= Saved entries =
*-*-*
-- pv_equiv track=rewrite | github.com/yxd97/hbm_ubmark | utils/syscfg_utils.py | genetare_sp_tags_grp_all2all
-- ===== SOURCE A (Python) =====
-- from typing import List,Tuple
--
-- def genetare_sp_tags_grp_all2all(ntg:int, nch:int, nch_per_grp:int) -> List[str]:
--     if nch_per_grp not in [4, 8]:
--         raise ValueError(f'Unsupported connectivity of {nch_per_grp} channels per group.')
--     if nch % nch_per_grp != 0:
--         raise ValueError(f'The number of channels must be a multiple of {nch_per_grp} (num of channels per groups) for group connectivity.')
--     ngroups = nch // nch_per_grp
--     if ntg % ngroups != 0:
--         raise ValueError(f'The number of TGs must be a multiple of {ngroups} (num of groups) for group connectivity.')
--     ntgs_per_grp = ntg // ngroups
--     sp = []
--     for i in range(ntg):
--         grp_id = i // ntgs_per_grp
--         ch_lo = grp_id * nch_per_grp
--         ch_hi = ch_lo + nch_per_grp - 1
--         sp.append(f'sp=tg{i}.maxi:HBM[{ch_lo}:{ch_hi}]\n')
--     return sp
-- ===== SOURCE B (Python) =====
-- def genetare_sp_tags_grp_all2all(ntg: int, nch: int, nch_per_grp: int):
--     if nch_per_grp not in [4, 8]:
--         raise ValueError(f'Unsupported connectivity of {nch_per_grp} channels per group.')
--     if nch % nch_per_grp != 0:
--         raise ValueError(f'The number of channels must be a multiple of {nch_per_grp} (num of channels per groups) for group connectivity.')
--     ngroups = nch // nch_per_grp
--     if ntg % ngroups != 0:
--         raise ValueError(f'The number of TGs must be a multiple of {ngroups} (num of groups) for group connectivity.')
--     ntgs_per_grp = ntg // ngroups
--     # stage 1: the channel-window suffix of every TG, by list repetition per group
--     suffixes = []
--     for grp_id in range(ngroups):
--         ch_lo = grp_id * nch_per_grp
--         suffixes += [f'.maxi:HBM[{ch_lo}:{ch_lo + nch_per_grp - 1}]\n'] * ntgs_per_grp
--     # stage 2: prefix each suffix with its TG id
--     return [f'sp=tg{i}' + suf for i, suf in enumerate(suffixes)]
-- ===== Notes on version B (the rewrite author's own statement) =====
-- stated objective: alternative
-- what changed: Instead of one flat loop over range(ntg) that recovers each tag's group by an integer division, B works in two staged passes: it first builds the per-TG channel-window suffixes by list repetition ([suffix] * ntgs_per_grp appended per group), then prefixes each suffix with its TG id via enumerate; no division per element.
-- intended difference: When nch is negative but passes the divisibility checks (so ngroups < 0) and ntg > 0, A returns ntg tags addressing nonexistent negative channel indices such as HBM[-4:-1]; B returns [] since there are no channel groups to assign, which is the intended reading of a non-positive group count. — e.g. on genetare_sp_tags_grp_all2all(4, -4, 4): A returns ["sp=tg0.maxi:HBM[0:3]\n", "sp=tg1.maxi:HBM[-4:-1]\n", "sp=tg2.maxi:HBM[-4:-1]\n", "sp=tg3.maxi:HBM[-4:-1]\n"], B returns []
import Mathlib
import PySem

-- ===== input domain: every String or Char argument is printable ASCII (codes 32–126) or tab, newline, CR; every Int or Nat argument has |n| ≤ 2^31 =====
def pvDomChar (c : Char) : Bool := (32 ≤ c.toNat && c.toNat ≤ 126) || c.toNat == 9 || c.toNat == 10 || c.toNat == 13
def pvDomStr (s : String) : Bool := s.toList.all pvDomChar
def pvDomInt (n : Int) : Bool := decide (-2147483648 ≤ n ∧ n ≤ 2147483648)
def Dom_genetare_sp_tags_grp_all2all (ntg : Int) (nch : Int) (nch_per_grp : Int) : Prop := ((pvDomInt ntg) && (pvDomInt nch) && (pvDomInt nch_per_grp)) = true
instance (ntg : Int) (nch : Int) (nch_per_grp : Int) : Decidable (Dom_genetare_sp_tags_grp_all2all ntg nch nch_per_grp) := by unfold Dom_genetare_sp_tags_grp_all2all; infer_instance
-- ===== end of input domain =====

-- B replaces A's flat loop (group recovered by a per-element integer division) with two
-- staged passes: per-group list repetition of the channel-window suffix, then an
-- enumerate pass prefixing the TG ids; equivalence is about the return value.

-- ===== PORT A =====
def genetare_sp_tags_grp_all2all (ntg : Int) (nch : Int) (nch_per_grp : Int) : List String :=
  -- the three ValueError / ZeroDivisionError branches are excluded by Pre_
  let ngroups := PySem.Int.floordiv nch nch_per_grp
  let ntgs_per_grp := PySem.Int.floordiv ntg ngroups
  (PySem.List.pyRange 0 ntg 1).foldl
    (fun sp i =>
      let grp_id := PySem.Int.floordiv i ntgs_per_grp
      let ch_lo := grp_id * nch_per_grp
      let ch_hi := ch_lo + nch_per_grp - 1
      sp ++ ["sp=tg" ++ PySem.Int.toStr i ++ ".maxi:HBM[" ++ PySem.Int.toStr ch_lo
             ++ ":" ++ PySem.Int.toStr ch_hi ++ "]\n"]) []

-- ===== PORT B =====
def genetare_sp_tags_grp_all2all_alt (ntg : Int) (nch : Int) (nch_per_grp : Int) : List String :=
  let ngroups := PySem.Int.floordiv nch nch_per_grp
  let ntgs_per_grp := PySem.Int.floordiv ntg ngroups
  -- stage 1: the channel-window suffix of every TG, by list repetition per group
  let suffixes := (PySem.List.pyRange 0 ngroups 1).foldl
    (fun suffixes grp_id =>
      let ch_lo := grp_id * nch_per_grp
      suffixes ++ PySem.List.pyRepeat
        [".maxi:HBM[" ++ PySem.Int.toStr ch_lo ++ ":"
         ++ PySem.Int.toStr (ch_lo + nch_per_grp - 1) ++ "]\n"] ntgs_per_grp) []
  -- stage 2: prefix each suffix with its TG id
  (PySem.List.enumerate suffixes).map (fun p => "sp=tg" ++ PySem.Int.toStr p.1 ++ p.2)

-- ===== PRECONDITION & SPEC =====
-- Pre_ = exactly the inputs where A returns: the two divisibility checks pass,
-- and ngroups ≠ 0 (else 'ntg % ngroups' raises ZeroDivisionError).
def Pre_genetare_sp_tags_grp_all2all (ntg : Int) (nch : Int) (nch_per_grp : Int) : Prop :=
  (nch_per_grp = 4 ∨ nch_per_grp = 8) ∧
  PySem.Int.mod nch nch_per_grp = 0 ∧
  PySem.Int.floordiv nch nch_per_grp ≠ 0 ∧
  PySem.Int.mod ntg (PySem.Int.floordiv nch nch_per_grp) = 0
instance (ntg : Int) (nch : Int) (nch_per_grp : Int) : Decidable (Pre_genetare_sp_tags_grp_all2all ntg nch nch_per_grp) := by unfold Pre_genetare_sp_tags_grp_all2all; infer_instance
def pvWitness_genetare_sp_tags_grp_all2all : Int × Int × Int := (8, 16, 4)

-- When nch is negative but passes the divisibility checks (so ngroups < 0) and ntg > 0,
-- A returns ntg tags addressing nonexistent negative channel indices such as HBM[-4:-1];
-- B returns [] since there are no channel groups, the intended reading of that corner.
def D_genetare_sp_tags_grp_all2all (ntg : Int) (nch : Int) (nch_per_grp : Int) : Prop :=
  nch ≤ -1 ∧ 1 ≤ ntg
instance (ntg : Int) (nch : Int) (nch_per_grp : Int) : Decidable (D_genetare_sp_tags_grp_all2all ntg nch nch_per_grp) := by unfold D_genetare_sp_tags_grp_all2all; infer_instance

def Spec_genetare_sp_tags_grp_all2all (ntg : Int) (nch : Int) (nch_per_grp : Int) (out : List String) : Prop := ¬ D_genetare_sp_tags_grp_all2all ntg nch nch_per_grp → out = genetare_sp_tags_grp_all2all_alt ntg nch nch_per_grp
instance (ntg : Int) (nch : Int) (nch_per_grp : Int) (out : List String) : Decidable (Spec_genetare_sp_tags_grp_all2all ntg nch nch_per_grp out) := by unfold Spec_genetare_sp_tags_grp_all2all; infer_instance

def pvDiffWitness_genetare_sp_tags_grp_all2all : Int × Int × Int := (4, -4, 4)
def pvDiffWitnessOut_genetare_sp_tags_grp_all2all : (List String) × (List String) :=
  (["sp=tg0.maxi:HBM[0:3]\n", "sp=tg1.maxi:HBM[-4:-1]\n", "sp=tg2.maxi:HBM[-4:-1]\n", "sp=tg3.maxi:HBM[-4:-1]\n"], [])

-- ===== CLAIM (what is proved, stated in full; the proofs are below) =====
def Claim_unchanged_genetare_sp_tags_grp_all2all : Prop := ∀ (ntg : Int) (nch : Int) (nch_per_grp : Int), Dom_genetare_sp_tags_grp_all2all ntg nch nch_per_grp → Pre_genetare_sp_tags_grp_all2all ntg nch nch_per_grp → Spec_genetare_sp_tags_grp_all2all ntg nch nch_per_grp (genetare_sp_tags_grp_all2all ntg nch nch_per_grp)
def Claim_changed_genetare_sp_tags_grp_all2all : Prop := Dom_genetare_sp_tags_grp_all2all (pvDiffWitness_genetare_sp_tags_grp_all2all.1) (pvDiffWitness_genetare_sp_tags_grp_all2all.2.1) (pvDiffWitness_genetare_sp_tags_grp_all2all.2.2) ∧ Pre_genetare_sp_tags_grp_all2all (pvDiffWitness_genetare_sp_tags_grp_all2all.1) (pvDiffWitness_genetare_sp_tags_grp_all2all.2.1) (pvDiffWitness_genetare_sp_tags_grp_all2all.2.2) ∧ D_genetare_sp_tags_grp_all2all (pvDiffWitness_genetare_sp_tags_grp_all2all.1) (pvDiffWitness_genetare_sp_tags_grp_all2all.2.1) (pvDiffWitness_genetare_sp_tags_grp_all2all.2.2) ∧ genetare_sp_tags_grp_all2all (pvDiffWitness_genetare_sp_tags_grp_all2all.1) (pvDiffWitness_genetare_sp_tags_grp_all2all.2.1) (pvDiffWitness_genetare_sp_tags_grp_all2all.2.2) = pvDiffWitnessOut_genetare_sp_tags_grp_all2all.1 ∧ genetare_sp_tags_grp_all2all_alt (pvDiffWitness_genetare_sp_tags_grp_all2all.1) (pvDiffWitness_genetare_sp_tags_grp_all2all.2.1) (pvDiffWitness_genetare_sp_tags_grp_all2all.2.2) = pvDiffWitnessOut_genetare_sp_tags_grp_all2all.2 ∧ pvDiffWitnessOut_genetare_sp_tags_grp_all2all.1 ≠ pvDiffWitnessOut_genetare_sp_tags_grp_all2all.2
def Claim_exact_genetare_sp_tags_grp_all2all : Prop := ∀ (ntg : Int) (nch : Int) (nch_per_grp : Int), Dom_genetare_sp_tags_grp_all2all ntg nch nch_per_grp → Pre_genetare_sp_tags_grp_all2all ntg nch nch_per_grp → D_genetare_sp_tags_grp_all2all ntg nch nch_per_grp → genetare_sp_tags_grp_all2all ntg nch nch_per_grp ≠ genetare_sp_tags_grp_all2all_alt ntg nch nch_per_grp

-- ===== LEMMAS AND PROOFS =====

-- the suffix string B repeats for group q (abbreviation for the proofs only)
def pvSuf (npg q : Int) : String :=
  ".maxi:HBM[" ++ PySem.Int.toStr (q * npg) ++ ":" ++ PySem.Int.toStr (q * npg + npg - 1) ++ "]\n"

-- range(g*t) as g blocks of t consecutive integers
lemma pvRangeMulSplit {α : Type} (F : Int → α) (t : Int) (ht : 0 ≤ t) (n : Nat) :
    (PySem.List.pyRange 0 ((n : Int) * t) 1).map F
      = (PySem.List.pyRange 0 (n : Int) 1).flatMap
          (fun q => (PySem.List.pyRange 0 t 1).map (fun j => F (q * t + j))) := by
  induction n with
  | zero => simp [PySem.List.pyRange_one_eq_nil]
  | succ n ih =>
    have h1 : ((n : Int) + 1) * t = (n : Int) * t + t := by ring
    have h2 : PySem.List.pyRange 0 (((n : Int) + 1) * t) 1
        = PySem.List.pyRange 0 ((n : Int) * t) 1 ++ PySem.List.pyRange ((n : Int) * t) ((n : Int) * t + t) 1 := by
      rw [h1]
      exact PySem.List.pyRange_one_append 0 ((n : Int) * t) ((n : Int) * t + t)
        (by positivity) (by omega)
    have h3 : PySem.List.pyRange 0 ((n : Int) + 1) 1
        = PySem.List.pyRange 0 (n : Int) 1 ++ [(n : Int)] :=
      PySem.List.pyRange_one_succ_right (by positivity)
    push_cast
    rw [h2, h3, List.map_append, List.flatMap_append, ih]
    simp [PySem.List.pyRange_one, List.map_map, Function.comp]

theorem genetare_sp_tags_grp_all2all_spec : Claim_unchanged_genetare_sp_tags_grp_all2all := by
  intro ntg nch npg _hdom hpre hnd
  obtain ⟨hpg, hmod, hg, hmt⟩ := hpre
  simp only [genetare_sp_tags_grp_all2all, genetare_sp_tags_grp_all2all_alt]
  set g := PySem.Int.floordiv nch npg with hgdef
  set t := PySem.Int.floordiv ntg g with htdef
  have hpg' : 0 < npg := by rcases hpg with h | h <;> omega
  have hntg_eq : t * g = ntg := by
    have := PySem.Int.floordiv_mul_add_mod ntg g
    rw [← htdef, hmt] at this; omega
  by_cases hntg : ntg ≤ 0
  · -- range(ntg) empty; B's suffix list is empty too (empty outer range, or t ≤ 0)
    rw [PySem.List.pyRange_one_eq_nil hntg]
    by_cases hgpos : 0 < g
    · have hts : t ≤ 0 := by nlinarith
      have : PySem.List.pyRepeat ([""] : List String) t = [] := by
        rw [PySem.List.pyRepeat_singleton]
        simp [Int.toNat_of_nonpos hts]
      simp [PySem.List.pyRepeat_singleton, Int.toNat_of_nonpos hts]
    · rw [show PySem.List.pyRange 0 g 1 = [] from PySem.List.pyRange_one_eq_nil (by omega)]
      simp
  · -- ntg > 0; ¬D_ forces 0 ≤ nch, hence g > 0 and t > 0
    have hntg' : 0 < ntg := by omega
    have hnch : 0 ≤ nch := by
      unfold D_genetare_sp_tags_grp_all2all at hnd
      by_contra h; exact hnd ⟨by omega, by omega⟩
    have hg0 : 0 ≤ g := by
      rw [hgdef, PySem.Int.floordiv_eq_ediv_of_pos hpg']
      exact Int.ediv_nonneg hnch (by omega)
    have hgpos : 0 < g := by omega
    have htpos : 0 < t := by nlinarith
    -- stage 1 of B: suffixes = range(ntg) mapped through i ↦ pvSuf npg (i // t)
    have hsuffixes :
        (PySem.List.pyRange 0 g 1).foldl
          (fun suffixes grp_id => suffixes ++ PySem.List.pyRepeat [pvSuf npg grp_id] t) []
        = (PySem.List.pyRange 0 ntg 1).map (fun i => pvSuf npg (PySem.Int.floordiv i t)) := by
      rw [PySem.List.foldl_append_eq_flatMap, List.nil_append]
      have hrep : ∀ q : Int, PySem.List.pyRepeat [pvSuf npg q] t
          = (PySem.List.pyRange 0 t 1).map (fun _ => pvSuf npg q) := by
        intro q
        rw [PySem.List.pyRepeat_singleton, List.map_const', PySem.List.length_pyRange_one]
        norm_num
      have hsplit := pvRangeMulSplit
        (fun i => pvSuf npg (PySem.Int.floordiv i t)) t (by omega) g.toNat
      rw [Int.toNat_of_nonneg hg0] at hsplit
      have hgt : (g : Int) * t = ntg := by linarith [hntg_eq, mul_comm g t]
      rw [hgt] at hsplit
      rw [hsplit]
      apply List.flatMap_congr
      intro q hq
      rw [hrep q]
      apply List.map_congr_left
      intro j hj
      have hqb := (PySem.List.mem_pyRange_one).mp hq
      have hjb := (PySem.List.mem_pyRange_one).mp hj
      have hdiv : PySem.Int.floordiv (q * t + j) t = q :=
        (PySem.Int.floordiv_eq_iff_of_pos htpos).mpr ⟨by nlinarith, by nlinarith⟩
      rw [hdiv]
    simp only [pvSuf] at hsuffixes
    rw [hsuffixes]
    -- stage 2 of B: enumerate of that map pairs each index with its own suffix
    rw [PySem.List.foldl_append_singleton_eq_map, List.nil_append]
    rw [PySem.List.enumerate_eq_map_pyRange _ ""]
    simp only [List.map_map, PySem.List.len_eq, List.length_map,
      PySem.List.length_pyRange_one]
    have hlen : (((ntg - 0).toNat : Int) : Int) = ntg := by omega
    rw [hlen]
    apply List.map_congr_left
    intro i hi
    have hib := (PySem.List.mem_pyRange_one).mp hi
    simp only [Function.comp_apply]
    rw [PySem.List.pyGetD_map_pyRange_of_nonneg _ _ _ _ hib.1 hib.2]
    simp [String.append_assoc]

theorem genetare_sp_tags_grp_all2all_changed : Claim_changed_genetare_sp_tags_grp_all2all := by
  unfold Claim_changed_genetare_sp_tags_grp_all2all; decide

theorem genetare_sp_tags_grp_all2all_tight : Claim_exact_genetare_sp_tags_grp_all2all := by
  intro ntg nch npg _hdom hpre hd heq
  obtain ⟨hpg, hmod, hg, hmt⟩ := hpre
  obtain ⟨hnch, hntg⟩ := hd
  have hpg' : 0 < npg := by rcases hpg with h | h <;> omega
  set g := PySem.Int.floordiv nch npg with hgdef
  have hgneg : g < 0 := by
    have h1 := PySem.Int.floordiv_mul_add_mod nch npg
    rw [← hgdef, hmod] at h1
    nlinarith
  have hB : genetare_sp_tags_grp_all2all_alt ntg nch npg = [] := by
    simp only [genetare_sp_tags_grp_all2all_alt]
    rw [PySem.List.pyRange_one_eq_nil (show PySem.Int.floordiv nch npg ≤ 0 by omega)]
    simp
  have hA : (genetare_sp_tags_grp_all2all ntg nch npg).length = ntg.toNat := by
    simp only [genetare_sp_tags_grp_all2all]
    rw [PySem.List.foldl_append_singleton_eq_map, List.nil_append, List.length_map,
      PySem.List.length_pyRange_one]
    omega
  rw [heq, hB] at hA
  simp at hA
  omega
*-*-*
= Exercise details =
Above are the records. Copy every line in them holding "loop".

= Task answer =
-- what changed: Instead of one flat loop over range(ntg) that recovers each tag's group by an integer division, B works in two staged passes: it first builds the per-TG channel-window suffixes by list repetition ([suffix] * ntgs_per_grp appended per group), then prefixes each suffix with its TG id via enumerate; no division per element.
-- B replaces A's flat loop (group recovered by a per-element integer division) with two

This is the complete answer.